What needs to be done: Beginning with the first line, please repeat the entries exactly and end on the line that contains "-- stated objective: simpler".

Extracted data entries:
------------------------------

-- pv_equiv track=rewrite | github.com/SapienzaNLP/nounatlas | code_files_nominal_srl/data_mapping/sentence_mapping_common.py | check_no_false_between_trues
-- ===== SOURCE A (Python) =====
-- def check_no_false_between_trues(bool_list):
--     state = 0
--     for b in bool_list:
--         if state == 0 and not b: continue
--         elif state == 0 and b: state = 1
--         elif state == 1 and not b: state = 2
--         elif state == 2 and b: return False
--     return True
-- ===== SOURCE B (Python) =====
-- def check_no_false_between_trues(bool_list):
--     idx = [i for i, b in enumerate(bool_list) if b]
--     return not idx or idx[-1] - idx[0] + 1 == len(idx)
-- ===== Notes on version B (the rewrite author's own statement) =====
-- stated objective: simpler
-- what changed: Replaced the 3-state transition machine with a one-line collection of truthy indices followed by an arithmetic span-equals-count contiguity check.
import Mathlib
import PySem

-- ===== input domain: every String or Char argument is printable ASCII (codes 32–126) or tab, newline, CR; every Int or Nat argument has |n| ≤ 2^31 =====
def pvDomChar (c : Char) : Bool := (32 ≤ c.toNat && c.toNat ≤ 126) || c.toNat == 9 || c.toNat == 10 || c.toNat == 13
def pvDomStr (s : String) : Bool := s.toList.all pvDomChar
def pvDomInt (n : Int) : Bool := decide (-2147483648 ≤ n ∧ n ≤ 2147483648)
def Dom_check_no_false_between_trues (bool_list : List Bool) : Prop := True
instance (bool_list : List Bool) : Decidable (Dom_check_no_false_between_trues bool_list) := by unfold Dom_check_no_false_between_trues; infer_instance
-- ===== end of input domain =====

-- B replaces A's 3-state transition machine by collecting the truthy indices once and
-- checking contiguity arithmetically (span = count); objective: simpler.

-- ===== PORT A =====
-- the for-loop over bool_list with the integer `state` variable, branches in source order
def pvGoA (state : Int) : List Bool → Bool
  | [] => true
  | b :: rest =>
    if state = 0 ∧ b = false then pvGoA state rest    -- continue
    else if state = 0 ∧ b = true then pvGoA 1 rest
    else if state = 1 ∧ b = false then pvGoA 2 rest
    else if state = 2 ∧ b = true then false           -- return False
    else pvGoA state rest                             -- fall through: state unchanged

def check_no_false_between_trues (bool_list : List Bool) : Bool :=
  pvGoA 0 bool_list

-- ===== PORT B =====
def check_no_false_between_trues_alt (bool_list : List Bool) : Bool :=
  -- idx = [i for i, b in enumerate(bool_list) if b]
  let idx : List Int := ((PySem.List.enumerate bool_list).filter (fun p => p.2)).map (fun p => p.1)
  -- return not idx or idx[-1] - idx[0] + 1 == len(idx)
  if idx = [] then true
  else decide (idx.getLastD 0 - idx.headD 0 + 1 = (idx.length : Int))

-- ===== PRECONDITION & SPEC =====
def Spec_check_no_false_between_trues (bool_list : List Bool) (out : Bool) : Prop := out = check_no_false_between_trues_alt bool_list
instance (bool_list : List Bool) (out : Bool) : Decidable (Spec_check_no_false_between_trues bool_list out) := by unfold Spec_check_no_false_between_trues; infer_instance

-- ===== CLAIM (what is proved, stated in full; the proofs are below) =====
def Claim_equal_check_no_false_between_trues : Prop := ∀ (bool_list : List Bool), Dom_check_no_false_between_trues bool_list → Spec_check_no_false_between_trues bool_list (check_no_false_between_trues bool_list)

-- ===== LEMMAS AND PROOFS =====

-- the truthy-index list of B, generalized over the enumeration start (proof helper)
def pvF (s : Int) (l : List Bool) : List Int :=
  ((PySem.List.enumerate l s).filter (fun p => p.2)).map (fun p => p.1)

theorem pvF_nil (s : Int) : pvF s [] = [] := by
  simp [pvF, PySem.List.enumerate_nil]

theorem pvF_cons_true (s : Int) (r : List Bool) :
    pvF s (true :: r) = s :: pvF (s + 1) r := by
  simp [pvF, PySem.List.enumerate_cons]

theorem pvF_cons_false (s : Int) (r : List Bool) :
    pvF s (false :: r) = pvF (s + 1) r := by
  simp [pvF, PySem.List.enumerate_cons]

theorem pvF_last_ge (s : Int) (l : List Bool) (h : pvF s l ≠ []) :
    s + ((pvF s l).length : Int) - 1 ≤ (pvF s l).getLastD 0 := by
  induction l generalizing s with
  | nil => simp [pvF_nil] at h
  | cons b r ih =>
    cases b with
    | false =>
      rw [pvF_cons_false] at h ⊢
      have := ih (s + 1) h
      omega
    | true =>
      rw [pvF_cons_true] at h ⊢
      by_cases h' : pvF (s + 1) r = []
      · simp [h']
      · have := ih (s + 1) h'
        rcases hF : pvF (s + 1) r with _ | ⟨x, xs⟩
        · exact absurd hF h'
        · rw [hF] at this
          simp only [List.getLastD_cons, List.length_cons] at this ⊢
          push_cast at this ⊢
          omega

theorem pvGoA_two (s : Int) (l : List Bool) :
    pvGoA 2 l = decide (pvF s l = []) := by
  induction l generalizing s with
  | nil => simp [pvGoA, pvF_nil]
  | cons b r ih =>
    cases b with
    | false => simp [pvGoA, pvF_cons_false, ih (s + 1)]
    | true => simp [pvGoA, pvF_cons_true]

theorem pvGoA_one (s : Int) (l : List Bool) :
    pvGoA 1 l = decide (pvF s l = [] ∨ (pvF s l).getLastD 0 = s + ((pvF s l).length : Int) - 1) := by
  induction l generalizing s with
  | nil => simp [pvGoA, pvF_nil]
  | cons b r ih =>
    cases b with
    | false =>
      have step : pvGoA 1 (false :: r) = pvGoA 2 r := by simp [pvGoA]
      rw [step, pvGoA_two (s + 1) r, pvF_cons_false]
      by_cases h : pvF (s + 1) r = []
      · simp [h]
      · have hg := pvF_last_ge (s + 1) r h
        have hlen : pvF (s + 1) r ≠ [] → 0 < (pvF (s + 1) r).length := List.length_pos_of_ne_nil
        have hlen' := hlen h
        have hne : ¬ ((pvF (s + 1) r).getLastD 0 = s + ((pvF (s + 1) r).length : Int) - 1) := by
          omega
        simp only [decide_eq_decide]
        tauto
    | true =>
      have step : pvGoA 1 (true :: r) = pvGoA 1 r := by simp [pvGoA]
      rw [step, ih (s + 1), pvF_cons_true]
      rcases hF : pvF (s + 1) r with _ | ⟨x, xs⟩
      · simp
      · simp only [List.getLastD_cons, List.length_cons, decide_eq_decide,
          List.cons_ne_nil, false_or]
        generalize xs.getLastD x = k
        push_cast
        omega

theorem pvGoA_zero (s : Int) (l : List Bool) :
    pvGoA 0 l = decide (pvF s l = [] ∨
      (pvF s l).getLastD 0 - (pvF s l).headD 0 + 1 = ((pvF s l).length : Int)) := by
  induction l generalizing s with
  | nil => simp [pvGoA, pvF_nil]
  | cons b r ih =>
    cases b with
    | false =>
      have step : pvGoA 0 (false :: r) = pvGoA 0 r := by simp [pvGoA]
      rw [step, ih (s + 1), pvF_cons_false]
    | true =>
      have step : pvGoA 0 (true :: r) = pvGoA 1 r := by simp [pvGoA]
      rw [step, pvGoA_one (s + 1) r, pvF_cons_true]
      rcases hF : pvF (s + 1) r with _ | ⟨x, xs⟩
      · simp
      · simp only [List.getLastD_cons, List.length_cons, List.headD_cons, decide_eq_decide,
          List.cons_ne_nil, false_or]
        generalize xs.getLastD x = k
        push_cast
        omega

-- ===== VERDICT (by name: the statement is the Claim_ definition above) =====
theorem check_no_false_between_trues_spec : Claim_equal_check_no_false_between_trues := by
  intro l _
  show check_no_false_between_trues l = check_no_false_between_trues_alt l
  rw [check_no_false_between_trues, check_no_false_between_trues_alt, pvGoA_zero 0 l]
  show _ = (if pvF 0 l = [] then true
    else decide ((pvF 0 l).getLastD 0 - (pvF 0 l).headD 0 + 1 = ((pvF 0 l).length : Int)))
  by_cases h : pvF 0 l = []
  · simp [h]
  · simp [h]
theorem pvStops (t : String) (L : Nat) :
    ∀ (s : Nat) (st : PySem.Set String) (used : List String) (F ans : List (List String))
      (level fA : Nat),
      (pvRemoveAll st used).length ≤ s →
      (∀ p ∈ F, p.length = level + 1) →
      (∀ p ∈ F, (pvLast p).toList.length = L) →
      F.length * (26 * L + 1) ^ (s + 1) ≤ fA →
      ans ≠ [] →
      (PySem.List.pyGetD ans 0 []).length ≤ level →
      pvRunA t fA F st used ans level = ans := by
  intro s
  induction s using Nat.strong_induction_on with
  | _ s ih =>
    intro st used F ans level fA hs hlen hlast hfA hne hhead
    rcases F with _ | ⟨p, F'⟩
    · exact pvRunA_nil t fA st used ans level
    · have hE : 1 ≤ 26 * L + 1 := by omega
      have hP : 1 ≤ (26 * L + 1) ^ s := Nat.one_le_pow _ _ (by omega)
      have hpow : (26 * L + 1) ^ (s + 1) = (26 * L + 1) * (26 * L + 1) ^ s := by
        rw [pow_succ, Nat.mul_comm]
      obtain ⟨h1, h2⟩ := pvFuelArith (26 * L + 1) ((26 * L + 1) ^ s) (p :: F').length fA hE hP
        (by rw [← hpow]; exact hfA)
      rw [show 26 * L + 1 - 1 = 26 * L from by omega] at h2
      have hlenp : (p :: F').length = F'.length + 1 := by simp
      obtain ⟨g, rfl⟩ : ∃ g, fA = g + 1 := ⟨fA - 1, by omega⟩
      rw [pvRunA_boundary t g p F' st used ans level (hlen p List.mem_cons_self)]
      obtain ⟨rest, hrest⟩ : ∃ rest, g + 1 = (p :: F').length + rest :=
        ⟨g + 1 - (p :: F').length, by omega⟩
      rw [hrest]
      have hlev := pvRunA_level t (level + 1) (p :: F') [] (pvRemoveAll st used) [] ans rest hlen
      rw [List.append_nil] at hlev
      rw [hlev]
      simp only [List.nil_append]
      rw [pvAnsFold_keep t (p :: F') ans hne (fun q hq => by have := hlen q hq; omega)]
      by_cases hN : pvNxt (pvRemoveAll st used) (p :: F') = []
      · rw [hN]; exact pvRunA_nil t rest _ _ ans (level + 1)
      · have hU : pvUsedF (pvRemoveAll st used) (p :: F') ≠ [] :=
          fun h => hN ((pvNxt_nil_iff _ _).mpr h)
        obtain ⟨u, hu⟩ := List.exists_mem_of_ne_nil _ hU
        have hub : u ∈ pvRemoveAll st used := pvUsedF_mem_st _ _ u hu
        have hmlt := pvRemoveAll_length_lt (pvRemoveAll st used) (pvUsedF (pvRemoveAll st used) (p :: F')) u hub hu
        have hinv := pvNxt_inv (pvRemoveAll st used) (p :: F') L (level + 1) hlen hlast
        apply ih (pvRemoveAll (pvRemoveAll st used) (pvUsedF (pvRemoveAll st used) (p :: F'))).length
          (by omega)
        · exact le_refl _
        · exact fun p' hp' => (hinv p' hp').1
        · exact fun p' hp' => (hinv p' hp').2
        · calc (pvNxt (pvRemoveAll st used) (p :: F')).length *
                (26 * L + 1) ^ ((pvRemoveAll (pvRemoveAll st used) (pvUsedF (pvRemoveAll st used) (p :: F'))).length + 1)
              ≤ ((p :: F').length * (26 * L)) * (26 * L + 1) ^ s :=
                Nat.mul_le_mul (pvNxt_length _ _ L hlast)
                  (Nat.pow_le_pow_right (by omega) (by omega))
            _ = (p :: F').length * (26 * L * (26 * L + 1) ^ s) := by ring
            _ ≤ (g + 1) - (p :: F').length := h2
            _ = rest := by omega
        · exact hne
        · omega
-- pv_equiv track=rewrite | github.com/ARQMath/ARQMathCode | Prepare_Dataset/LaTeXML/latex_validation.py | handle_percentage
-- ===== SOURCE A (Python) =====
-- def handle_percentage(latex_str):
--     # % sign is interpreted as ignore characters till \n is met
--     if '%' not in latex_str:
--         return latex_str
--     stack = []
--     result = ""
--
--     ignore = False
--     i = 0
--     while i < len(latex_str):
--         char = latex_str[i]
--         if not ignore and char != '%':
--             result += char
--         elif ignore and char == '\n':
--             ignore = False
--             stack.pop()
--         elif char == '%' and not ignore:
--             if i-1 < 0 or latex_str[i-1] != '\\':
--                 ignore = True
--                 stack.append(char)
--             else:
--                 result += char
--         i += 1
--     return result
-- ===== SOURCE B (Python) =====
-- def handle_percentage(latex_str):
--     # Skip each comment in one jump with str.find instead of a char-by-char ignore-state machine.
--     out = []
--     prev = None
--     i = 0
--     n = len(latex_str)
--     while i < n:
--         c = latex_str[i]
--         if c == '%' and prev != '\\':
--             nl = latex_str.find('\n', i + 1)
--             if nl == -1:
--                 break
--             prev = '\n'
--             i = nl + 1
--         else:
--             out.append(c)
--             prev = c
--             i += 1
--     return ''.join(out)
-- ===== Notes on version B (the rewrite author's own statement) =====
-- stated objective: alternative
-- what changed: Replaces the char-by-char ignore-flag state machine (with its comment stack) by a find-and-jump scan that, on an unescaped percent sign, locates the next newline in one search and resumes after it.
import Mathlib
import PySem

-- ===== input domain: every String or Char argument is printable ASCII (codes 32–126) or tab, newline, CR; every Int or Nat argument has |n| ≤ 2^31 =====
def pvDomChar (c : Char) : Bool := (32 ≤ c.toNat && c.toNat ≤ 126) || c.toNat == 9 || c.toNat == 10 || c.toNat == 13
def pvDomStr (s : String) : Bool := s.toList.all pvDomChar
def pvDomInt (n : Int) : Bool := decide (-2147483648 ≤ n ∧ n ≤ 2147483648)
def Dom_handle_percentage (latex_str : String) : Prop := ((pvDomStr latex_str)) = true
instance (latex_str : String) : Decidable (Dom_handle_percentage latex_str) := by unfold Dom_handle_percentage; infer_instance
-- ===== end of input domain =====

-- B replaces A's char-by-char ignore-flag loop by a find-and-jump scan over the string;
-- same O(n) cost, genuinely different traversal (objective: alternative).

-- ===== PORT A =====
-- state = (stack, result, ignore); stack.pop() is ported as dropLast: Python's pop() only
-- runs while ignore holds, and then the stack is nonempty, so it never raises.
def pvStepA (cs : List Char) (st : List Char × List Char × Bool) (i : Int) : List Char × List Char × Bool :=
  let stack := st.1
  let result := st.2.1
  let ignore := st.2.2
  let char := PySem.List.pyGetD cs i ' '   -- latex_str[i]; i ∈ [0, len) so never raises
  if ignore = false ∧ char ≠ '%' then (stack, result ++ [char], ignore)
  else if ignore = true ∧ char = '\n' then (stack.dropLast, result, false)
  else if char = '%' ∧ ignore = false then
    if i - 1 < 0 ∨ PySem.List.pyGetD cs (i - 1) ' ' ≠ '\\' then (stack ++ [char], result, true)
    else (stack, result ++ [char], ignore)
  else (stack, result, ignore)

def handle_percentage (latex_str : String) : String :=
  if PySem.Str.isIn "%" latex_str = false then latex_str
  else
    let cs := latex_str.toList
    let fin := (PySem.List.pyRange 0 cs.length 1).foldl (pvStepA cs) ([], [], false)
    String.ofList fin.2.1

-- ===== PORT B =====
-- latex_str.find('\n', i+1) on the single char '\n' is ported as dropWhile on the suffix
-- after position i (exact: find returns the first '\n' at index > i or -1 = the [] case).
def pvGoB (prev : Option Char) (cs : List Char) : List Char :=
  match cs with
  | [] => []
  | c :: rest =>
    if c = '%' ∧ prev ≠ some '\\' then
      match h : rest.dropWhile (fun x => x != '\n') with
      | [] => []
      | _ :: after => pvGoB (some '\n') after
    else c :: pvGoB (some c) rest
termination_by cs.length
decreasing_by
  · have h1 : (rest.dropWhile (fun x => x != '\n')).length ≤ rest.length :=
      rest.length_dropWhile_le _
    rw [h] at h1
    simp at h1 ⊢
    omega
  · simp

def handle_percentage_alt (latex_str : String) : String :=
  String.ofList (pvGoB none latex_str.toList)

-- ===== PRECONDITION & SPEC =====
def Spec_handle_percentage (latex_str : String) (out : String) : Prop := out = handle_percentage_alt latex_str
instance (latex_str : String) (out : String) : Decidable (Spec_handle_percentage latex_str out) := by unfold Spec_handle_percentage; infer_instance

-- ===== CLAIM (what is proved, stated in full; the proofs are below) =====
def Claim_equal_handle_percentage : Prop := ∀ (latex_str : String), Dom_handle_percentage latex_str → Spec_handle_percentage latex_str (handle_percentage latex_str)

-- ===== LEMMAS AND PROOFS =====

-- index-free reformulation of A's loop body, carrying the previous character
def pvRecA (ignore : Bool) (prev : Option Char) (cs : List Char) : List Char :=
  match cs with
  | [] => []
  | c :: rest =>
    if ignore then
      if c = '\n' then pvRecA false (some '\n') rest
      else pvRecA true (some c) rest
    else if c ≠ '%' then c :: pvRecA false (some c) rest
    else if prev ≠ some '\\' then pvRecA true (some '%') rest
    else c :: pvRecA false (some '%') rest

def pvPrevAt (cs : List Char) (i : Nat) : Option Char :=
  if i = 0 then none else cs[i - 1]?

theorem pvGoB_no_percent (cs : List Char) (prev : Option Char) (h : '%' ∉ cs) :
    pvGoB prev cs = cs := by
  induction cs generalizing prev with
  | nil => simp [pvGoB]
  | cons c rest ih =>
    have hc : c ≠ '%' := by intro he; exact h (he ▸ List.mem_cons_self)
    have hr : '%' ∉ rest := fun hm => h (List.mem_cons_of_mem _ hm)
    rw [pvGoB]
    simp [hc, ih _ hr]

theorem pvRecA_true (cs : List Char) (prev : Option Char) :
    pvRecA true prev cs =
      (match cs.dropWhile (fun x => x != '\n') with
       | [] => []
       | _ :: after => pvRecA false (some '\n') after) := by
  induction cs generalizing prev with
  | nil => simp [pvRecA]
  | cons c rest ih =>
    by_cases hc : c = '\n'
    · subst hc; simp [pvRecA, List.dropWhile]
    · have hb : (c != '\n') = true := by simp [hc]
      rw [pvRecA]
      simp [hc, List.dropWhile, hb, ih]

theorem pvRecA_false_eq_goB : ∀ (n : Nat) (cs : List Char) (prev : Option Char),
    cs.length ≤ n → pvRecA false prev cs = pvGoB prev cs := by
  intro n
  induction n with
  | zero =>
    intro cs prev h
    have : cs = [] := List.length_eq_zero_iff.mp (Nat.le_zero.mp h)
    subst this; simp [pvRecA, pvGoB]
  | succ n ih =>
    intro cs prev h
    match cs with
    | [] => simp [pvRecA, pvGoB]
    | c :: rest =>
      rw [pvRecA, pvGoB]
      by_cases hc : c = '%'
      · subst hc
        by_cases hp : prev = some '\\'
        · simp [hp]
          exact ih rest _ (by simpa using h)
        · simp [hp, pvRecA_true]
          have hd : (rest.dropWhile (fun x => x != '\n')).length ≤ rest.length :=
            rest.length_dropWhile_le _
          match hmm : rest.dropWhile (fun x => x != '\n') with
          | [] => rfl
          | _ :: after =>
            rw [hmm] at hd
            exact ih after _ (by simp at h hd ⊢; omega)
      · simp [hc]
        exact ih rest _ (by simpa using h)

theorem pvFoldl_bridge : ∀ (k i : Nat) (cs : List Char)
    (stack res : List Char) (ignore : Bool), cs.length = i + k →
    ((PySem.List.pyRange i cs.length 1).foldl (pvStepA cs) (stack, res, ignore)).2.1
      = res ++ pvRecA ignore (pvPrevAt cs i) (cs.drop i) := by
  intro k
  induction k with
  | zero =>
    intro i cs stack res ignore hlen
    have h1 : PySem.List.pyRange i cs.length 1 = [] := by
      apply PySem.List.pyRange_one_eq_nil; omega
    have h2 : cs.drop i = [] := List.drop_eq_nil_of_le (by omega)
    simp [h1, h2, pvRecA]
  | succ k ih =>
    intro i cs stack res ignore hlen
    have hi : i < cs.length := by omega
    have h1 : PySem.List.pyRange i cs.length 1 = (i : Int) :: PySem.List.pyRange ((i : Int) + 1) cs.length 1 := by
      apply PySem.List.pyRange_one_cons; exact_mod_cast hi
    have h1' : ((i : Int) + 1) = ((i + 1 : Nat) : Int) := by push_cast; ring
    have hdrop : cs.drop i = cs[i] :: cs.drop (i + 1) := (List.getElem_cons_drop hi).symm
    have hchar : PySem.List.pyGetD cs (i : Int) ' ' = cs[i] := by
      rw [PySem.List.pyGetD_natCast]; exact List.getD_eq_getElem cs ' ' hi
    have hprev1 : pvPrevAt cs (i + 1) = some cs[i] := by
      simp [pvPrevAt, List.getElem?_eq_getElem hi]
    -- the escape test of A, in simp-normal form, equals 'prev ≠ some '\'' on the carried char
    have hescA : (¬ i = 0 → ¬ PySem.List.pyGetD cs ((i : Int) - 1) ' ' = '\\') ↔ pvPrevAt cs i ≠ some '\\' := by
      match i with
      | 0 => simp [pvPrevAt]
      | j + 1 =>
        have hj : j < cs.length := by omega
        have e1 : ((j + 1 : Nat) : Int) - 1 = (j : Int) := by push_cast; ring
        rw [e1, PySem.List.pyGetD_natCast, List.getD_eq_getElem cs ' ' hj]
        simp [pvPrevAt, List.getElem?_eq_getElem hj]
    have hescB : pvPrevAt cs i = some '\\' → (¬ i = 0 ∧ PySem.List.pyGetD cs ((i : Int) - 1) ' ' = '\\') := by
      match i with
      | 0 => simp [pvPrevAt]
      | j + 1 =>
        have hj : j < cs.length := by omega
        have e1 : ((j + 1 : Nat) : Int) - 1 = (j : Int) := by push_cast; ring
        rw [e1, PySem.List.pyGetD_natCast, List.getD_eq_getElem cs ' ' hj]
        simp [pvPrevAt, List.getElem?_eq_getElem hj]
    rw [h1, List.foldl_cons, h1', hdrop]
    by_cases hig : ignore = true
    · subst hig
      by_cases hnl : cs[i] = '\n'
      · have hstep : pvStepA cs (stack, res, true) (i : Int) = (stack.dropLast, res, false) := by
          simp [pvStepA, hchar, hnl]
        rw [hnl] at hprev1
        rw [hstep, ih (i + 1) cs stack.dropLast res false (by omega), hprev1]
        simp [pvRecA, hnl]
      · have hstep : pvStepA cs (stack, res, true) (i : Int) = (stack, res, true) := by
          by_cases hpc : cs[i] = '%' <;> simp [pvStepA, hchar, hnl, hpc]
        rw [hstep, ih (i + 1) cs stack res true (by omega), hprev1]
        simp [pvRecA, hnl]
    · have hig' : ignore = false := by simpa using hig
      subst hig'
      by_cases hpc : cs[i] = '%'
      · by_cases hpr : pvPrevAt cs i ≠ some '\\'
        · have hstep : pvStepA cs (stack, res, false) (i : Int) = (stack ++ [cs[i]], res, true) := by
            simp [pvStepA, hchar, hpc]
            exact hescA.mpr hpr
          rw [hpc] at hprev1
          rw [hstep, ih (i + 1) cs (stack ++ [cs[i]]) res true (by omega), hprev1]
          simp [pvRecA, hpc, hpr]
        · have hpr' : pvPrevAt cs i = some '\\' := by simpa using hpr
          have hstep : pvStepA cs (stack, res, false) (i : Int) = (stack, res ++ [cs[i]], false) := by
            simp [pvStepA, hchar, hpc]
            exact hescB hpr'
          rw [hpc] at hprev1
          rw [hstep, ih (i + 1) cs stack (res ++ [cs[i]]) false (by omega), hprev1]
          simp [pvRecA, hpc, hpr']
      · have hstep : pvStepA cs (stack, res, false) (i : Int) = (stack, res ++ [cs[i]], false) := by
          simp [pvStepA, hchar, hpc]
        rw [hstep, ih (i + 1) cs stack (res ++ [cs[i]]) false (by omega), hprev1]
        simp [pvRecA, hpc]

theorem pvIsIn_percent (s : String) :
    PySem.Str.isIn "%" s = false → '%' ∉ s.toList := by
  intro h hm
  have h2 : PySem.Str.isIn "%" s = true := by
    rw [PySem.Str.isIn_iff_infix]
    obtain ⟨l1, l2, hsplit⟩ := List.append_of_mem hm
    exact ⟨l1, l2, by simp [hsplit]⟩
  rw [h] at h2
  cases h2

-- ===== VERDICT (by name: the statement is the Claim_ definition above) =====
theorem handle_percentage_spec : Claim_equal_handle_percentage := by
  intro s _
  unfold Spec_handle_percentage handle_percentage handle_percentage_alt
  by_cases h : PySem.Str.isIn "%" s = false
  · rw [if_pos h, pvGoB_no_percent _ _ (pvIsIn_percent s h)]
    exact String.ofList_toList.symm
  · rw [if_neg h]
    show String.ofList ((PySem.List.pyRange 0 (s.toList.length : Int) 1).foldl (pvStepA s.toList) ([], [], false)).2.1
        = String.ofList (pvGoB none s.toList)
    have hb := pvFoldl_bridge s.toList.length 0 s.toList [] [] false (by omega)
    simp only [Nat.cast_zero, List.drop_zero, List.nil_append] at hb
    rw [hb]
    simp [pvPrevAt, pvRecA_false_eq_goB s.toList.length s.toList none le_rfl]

------------------------------

Answer to this problem:
-- pv_equiv track=rewrite | github.com/SapienzaNLP/nounatlas | code_files_nominal_srl/data_mapping/sentence_mapping_common.py | check_no_false_between_trues
-- ===== SOURCE A (Python) =====
-- def check_no_false_between_trues(bool_list):
--     state = 0
--     for b in bool_list:
--         if state == 0 and not b: continue
--         elif state == 0 and b: state = 1
--         elif state == 1 and not b: state = 2
--         elif state == 2 and b: return False
--     return True
-- ===== SOURCE B (Python) =====
-- def check_no_false_between_trues(bool_list):
--     idx = [i for i, b in enumerate(bool_list) if b]
--     return not idx or idx[-1] - idx[0] + 1 == len(idx)
-- ===== Notes on version B (the rewrite author's own statement) =====
-- stated objective: simpler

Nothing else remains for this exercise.